二狗將食指豎起,輕輕搖了搖道“噓我獨自前來,就是不想引人矚目,我想道長應該能夠理解我的苦衷吧”
理解當然理解
如果你真的是那位的話,保密自然是第一等要務。
若你是冒充者的話,隱藏起來仍然是不可或缺的手段。
在江南超凡界,知曉司命神君名頭的鎮魔人比比皆是,但是知曉司命神君叫陳二狗的人卻少之又少。
道人自是不肯相信眼前的小青年就是名震八方的司命神君,但是二狗這個“冒充者”居然能說出司命神君不為人知的小名兒,就意味著他的來歷同樣非同一般。
故而道人并未“揭穿”二狗,而是選擇了先行穩住他,然后卻才去給此間的主人報信。
梁敞并不是那種長相五大三粗的猛漢,正相反,他看起來更像個頗有些溫文爾雅的書生,身為杭州城的守備武官,這般模樣實在有些不夠氣派,但是沒有人敢就此小看梁敞。
當他得到道人的稟報之后,卻是有些個吃驚,因為不管來者到底是不是真正的司命神君,接下來都將多事矣。
他與道人詢問得幾句,便自急急來尋二狗。
見得二狗,梁敞拱手笑道“敝人梁敞,忝為此處的主人,見過小兄弟當面。
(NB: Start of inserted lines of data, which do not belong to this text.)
-- pv_equiv track=rewrite | github.com/breinbaas/breinbaas.github.io | code/02.geometry.py | combine_layers
-- ===== SOURCE A (Python) =====
-- from itertools import chain
--
-- def combine_layers(layers_left, layers_right, xleft, xmid, xright):
--     result = []
--     z_combined = sorted(list(set(chain(*[[l[0], l[1]] for l in layers_left + layers_right]))), reverse=True)
--
--     for layer in layers_left:
--         coords = []
--         coords.append((xleft, layer[1])) # bottomleft
--         coords.append((xleft, layer[0])) # topleft
--         coords.append((xmid, layer[0])) # topright
--
--         z_extras = [z for z in z_combined if z < layer[0] and z > layer[1]]
--         for z in z_extras:
--             coords.append((xmid, z))
--
--         coords.append((xmid, layer[1])) # bottomright
--         result.append((layer[2], coords))
--
--     for layer in layers_right:
--         coords = []
--         coords.append((xmid, layer[1])) # bottomleft
--
--         z_extras = [z for z in z_combined if z < layer[0] and z > layer[1]]
--         for z in reversed(z_extras):
--             coords.append((xmid, z))
--
--         coords.append((xmid, layer[0])) # topleft
--         coords.append((xright, layer[0])) # topright
--         coords.append((xright, layer[1])) # bottomright
--         result.append((layer[2], coords))
--
--     return result
-- ===== SOURCE B (Python) =====
-- from bisect import bisect_left, bisect_right
--
-- def combine_layers(layers_left, layers_right, xleft, xmid, xright):
--     zs = sorted({z for l in layers_left + layers_right for z in (l[0], l[1])})
--
--     def extras(top, bot):
--         # ascending run of distinct z values strictly between bot and top
--         return zs[bisect_right(zs, bot):bisect_left(zs, top)]
--
--     result = [(name,
--                [(xleft, bot), (xleft, top), (xmid, top)]
--                + [(xmid, z) for z in reversed(extras(top, bot))]
--                + [(xmid, bot)])
--               for top, bot, name in layers_left]
--     result += [(name,
--                 [(xmid, bot)]
--                 + [(xmid, z) for z in extras(top, bot)]
--                 + [(xmid, top), (xright, top), (xright, bot)])
--                for top, bot, name in layers_right]
--     return result
-- ===== Notes on version B (the rewrite author's own statement) =====
-- stated objective: faster
-- what changed: B sorts the distinct z values ascending once and binary-searches (bisect) the contiguous strictly-between slice per layer, building each polygon by list concatenation, instead of A's full linear rescan of z_combined for every layer.
import Mathlib
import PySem

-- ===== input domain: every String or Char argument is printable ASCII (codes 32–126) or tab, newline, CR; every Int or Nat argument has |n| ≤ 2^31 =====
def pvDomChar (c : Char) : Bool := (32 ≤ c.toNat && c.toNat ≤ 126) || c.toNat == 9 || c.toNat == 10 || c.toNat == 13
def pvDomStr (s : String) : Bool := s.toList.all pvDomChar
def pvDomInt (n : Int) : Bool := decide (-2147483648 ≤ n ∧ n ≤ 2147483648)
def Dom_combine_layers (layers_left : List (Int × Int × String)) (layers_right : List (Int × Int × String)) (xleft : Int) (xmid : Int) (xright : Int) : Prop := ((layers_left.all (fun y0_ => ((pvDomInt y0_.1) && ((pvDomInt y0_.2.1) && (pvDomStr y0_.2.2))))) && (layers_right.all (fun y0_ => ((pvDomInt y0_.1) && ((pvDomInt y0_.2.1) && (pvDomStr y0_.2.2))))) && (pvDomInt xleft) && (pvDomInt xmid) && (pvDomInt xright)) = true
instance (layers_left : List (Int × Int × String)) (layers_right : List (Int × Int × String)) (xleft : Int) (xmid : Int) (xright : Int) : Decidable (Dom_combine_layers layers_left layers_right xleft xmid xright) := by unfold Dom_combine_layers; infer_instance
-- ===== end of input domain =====

-- B replaces A's per-layer linear rescan of z_combined by one ascending sort plus a bisect slice per layer (objective: faster).

-- ===== PORT A =====
def combine_layers (layers_left : List (Int × Int × String)) (layers_right : List (Int × Int × String)) (xleft : Int) (xmid : Int) (xright : Int) : List (String × (List (Int × Int))) :=
  let z_combined : List Int :=
    PySem.List.sorted (PySem.Set.ofList ((layers_left ++ layers_right).flatMap (fun l => [l.1, l.2.1]))) (fun z => z) true
  let result : List (String × (List (Int × Int))) :=
    layers_left.foldl (fun result layer =>
      let coords : List (Int × Int) := [] ++ [(xleft, layer.2.1)] ++ [(xleft, layer.1)] ++ [(xmid, layer.1)]
      let z_extras := z_combined.filter (fun z => decide (z < layer.1) && decide (z > layer.2.1))
      let coords := z_extras.foldl (fun coords z => coords ++ [(xmid, z)]) coords
      let coords := coords ++ [(xmid, layer.2.1)]
      result ++ [(layer.2.2, coords)]) []
  layers_right.foldl (fun result layer =>
    let coords : List (Int × Int) := [] ++ [(xmid, layer.2.1)]
    let z_extras := z_combined.filter (fun z => decide (z < layer.1) && decide (z > layer.2.1))
    let coords := z_extras.reverse.foldl (fun coords z => coords ++ [(xmid, z)]) coords
    let coords := coords ++ [(xmid, layer.1)] ++ [(xright, layer.1)] ++ [(xright, layer.2.1)]
    result ++ [(layer.2.2, coords)]) result

-- ===== PORT B =====
-- zs[bisect_right(zs, bot):bisect_left(zs, top)]
def pvExtras (zs : List Int) (top bot : Int) : List Int :=
  PySem.List.slice zs (some ((PySem.List.bisectRight zs bot : Nat) : Int)) (some ((PySem.List.bisectLeft zs top : Nat) : Int))

def combine_layers_alt (layers_left : List (Int × Int × String)) (layers_right : List (Int × Int × String)) (xleft : Int) (xmid : Int) (xright : Int) : List (String × (List (Int × Int))) :=
  let zs : List Int :=
    PySem.List.sorted (PySem.Set.ofList ((layers_left ++ layers_right).flatMap (fun l => [l.1, l.2.1]))) (fun z => z)
  let result := layers_left.map (fun l =>
    (l.2.2, [(xleft, l.2.1), (xleft, l.1), (xmid, l.1)]
            ++ (pvExtras zs l.1 l.2.1).reverse.map (fun z => (xmid, z))
            ++ [(xmid, l.2.1)]))
  result ++ layers_right.map (fun l =>
    (l.2.2, [(xmid, l.2.1)]
            ++ (pvExtras zs l.1 l.2.1).map (fun z => (xmid, z))
            ++ [(xmid, l.1), (xright, l.1), (xright, l.2.1)]))

-- ===== PRECONDITION & SPEC =====
def Spec_combine_layers (layers_left : List (Int × Int × String)) (layers_right : List (Int × Int × String)) (xleft : Int) (xmid : Int) (xright : Int) (out : List (String × (List (Int × Int)))) : Prop := out = combine_layers_alt layers_left layers_right xleft xmid xright
instance (layers_left : List (Int × Int × String)) (layers_right : List (Int × Int × String)) (xleft : Int) (xmid : Int) (xright : Int) (out : List (String × (List (Int × Int)))) : Decidable (Spec_combine_layers layers_left layers_right xleft xmid xright out) := by unfold Spec_combine_layers; infer_instance

-- ===== CLAIM (what is proved, stated in full; the proofs are below) =====
def Claim_equal_combine_layers : Prop := ∀ (layers_left : List (Int × Int × String)) (layers_right : List (Int × Int × String)) (xleft : Int) (xmid : Int) (xright : Int), Dom_combine_layers layers_left layers_right xleft xmid xright → Spec_combine_layers layers_left layers_right xleft xmid xright (combine_layers layers_left layers_right xleft xmid xright)

-- ===== LEMMAS AND PROOFS =====

-- A filter whose truth on the j-th element is exactly 'lo ≤ j < hi' is the slice [lo:hi].
theorem pv_filter_eq_drop_take : ∀ (zs : List Int) (p : Int → Bool) (lo hi : Nat),
    (∀ (j : Nat) (hj : j < zs.length), p zs[j] = decide (lo ≤ j ∧ j < hi)) →
    zs.filter p = (zs.drop lo).take (hi - lo) := by
  intro zs
  induction zs with
  | nil => simp
  | cons a t ih =>
    intro p lo hi h
    have ht : ∀ (j : Nat) (hj : j < t.length), p t[j] = decide (lo - 1 ≤ j ∧ j < hi - 1) := by
      intro j hj
      have := h (j + 1) (by simpa using Nat.succ_lt_succ hj)
      simp only [List.getElem_cons_succ] at this
      rw [this, decide_eq_decide]
      omega
    have ha : p a = decide (lo ≤ 0 ∧ 0 < hi) := by
      have := h 0 (by simp)
      simpa using this
    cases lo with
    | zero =>
      cases hi with
      | zero =>
        have hpa : p a = false := by simpa using ha
        have := ih p 0 0 (by simpa using ht)
        simp [hpa, this]
      | succ k =>
        have hpa : p a = true := by simpa using ha
        have := ih p 0 k (by simpa using ht)
        simp [hpa, this]
    | succ m =>
      have hpa : p a = false := by simpa using ha
      have := ih p m (hi - 1) (by simpa using ht)
      have hs : hi - (m + 1) = hi - 1 - m := by omega
      simp [hpa, this, hs]

-- On a strictly increasing list, A's strictly-between filter is B's bisect slice.
theorem pv_extras_eq_filter (zs : List Int) (hp : zs.Pairwise (· < ·)) (top bot : Int) :
    zs.filter (fun z => decide (z < top) && decide (z > bot)) = pvExtras zs top bot := by
  have hple : zs.Pairwise (· ≤ ·) := hp.imp le_of_lt
  obtain ⟨hlo_le, hlo1, hlo2⟩ := PySem.List.bisectRight_spec zs bot hple
  obtain ⟨hhi_le, hhi1, hhi2⟩ := PySem.List.bisectLeft_spec zs top hple
  rw [pvExtras, PySem.List.slice_natCast]
  apply pv_filter_eq_drop_take
  intro j hj
  rw [Bool.eq_iff_iff]
  simp only [Bool.and_eq_true, decide_eq_true_eq, gt_iff_lt]
  constructor
  · rintro ⟨h1, h2⟩
    constructor
    · by_contra hc
      exact absurd h2 (not_lt.mpr (hlo1 j hj (by omega)))
    · by_contra hc
      exact absurd h1 (not_lt.mpr (hhi2 j hj (by omega)))
  · rintro ⟨h1, h2⟩
    exact ⟨hhi1 j hj h2, hlo2 j hj h1⟩

-- sorted(set(xs), reverse=True) is the reverse of sorted(set(xs)).
theorem pv_sorted_rev_eq_reverse (xs : List Int) :
    PySem.List.sorted (PySem.Set.ofList xs) (fun z => z) true
      = (PySem.List.sorted (PySem.Set.ofList xs) (fun z => z) false).reverse := by
  apply PySem.List.sorted_rev_eq_of_perm_of_pairwise_gt
  · exact (List.reverse_perm _).trans (PySem.List.sorted_perm _ _ _)
  · exact List.pairwise_reverse.mpr (PySem.List.sorted_ofList_pairwise_lt xs)

-- ===== VERDICT (by name: the statement is the Claim_ definition above) =====
theorem combine_layers_spec : Claim_equal_combine_layers := by
  intro ll lr xl xm xr _
  unfold Spec_combine_layers
  have hext : ∀ top bot,
      (PySem.List.sorted (PySem.Set.ofList ((ll ++ lr).flatMap (fun l => [l.1, l.2.1]))) (fun z => z) false).filter
        (fun z => decide (z < top) && decide (z > bot))
      = pvExtras (PySem.List.sorted (PySem.Set.ofList ((ll ++ lr).flatMap (fun l => [l.1, l.2.1]))) (fun z => z) false) top bot :=
    fun top bot => pv_extras_eq_filter _ (PySem.List.sorted_ofList_pairwise_lt _) top bot
  simp only [combine_layers, combine_layers_alt, pv_sorted_rev_eq_reverse, List.filter_reverse,
    PySem.List.foldl_append_singleton_eq_map, List.reverse_reverse, List.nil_append,
    hext]
  simp [List.append_assoc]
卻不知小兄弟該如何稱呼”
二狗似笑非笑的看了一眼縮在梁敞身后的道人,卻拱手道“在下相州陳二狗,見過梁公”
梁敞抽搐了一下嘴角兒,強笑道“原來是陳小兄弟,卻不知小兄弟來此有何貴干”
二狗哈哈笑了一下,卻才說道“在下于數月前曾得了梁公一封邀請函,本擬早來飲一杯梁家小囡囡的滿月酒的,只因家中諸事繁雜一時脫不開身,故而錯過了,當真是殊為可惜此番我南來行走,正好路過杭州,便來拜訪一二,彌補一下遺憾”
梁敞聽得吃驚,他發密信邀請二狗乃是極為隱秘之事,甚至自己的兒子等人都不曾知曉,正經來說除了他這個發信人,也只有收到信件的人才有可能知道這件事。
梁敞低下聲音訝然問道“尊下果真是司命神君”
二狗亦笑著低聲道“如假包換”
梁敞卻只陪著笑了一下,便自收斂了笑意,凝聲道“閣下如何證明自己便是司命神君”
二狗有些遲疑的頓了一下,喃喃自語道“是啊我如何能證明自己便是自己呢”
不想梁敞卻伸手掏出一柄匕首,手起刀落,立時便把自己的左手小指給切了下來,直把二狗和一邊的道人看得驚呆了。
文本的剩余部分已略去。